● **What this task involves**
Output exactly the lines below, starting with the line that has "import PySem" and going on through the line that has "def patternsA : List", both included, and no other lines.

+++ Extracted data

-- pv_equiv track=rewrite | github.com/collective-context/ccc | lib/ccc_command_parser.py | validate_command_chain
-- ===== SOURCE A (Python) =====
-- def validate_command_chain(expanded_commands):
--     """Validate that the expanded command chain makes sense"""
--     if len(expanded_commands) == 0:
--         return False
--
--     # Define valid command patterns
--     valid_patterns = [
--         ['help'],
--         ['version'],
--         ['status'],
--         ['config', 'show'],
--         ['config', 'set'],
--         ['session'],
--         ['context'],
--         ['git', 'push', 'homepage'],
--         ['git', 'push', 'ccc'],
--         ['git', 'push', 'ccc', 'test'],
--         ['git', 'push', 'ccc', 'tests'],
--         ['git', 'push', 'ccc', 'full'],
--         ['exec', 'upload', 'ppa'],
--         ['exec', 'fix', 'gpg'],
--     ]
--
--     # Check if command matches any valid pattern
--     for pattern in valid_patterns:
--         if len(expanded_commands) >= len(pattern):
--             if expanded_commands[:len(pattern)] == pattern:
--                 return True
--
--     return False
-- ===== SOURCE B (Python) =====
-- def validate_command_chain(expanded_commands):
--     """Validate that the expanded command chain makes sense"""
--     if not expanded_commands:
--         return False
--     head = expanded_commands[0]
--     if head in ('help', 'version', 'status', 'session', 'context'):
--         return True
--     if head == 'config':
--         return len(expanded_commands) >= 2 and expanded_commands[1] in ('show', 'set')
--     if head == 'git':
--         return (len(expanded_commands) >= 3 and expanded_commands[1] == 'push'
--                 and expanded_commands[2] in ('homepage', 'ccc'))
--     if head == 'exec':
--         return (len(expanded_commands) >= 3 and
--                 (expanded_commands[1], expanded_commands[2]) in (('upload', 'ppa'), ('fix', 'gpg')))
--     return False
-- ===== Notes on version B (the rewrite author's own statement) =====
-- stated objective: simpler
-- what changed: Replaced A's scan over a flat list of 14 patterns (comparing a prefix slice of the input against each pattern) with a decision tree that dispatches once on the first token and then checks at most two more tokens, dropping the three redundant length-4 git patterns already covered by their length-3 prefix pattern.
import Mathlib
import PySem

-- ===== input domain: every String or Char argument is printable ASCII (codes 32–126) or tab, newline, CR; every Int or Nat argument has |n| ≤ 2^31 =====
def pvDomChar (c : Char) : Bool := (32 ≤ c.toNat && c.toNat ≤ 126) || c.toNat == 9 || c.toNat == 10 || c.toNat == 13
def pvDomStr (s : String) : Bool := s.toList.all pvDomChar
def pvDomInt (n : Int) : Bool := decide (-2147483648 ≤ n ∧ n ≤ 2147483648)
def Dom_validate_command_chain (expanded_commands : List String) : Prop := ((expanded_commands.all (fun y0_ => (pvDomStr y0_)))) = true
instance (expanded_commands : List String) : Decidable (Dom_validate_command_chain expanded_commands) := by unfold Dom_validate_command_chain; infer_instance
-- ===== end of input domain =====

-- B replaces A's scan over a flat list of 14 patterns (with a prefix slice per pattern)
-- by a direct decision tree dispatching on the first token; objective: simpler.

-- ===== PORT A =====
def patternsA : List (List String) :=
  [["help"], ["version"], ["status"], ["config", "show"], ["config", "set"],
   ["session"], ["context"],
   ["git", "push", "homepage"], ["git", "push", "ccc"],
   ["git", "push", "ccc", "test"], ["git", "push", "ccc", "tests"], ["git", "push", "ccc", "full"],
   ["exec", "upload", "ppa"], ["exec", "fix", "gpg"]]

-- the 'for pattern in valid_patterns' loop with its early 'return True'
def loopA (xs : List String) : List (List String) → Bool
  | [] => false
  | p :: ps =>
    if xs.length ≥ p.length then
      if PySem.List.slice xs none (some (p.length : Int)) = p then true
      else loopA xs ps
    else loopA xs ps

def validate_command_chain (expanded_commands : List String) : Bool :=
  if expanded_commands.length = 0 then false
  else loopA expanded_commands patternsA

-- ===== PORT B =====
def validate_command_chain_alt (expanded_commands : List String) : Bool :=
  match expanded_commands with
  | [] => false
  | head :: rest =>
    if head = "help" ∨ head = "version" ∨ head = "status" ∨ head = "session" ∨ head = "context" then
      true
    else if head = "config" then
      -- len >= 2 and expanded_commands[1] in ('show','set')
      match rest with
      | c1 :: _ => c1 = "show" ∨ c1 = "set"
      | [] => false
    else if head = "git" then
      -- len >= 3 and expanded_commands[1] == 'push' and expanded_commands[2] in ('homepage','ccc')
      match rest with
      | c1 :: c2 :: _ => c1 = "push" ∧ (c2 = "homepage" ∨ c2 = "ccc")
      | _ => false
    else if head = "exec" then
      -- len >= 3 and (expanded_commands[1], expanded_commands[2]) in (('upload','ppa'),('fix','gpg'))
      match rest with
      | c1 :: c2 :: _ => (c1 = "upload" ∧ c2 = "ppa") ∨ (c1 = "fix" ∧ c2 = "gpg")
      | _ => false
    else false

-- ===== PRECONDITION & SPEC =====
def Spec_validate_command_chain (expanded_commands : List String) (out : Bool) : Prop := out = validate_command_chain_alt expanded_commands
instance (expanded_commands : List String) (out : Bool) : Decidable (Spec_validate_command_chain expanded_commands out) := by unfold Spec_validate_command_chain; infer_instance

-- ===== CLAIM (what is proved, stated in full; the proofs are below) =====
def Claim_equal_validate_command_chain : Prop := ∀ (expanded_commands : List String), Dom_validate_command_chain expanded_commands → Spec_validate_command_chain expanded_commands (validate_command_chain expanded_commands)

-- ===== LEMMAS AND PROOFS =====

-- ===== VERDICT (by name: the statement is the Claim_ definition above) =====
theorem validate_command_chain_spec : Claim_equal_validate_command_chain := by
  intro xs _
  unfold Spec_validate_command_chain
  have sl : ∀ (ys : List String) (b : Int), 0 ≤ b →
      PySem.List.slice ys none (some b) = ys.take b.toNat :=
    fun ys b h => PySem.List.slice_to (b := b) ys h
  rcases xs with _ | ⟨a, _ | ⟨b, _ | ⟨c, _ | ⟨d, rest⟩⟩⟩⟩ <;>
    simp [validate_command_chain, validate_command_chain_alt, loopA, patternsA,
      sl _ 1 (by norm_num), sl _ 2 (by norm_num), sl _ 3 (by norm_num), sl _ 4 (by norm_num)] <;>
    try (by_cases h1 : a = "config" <;> by_cases h2 : a = "git" <;> by_cases h3 : a = "exec" <;>
      first
        | (simp_all [Bool.and_or_distrib_left] <;> tauto)
        | (by_cases h4 : b = "push" <;> by_cases h5 : c = "ccc" <;>
            simp_all [Bool.and_or_distrib_left] <;> tauto))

++++++

● **Exercise output**
import PySem

-- ===== input domain: every String or Char argument is printable ASCII (codes 32–126) or tab, newline, CR; every Int or Nat argument has |n| ≤ 2^31 =====
def pvDomChar (c : Char) : Bool := (32 ≤ c.toNat && c.toNat ≤ 126) || c.toNat == 9 || c.toNat == 10 || c.toNat == 13
def pvDomStr (s : String) : Bool := s.toList.all pvDomChar
def pvDomInt (n : Int) : Bool := decide (-2147483648 ≤ n ∧ n ≤ 2147483648)
def Dom_validate_command_chain (expanded_commands : List String) : Prop := ((expanded_commands.all (fun y0_ => (pvDomStr y0_)))) = true
instance (expanded_commands : List String) : Decidable (Dom_validate_command_chain expanded_commands) := by unfold Dom_validate_command_chain; infer_instance
-- ===== end of input domain =====

-- B replaces A's scan over a flat list of 14 patterns (with a prefix slice per pattern)
-- by a direct decision tree dispatching on the first token; objective: simpler.

-- ===== PORT A =====
def patternsA : List (List String) :=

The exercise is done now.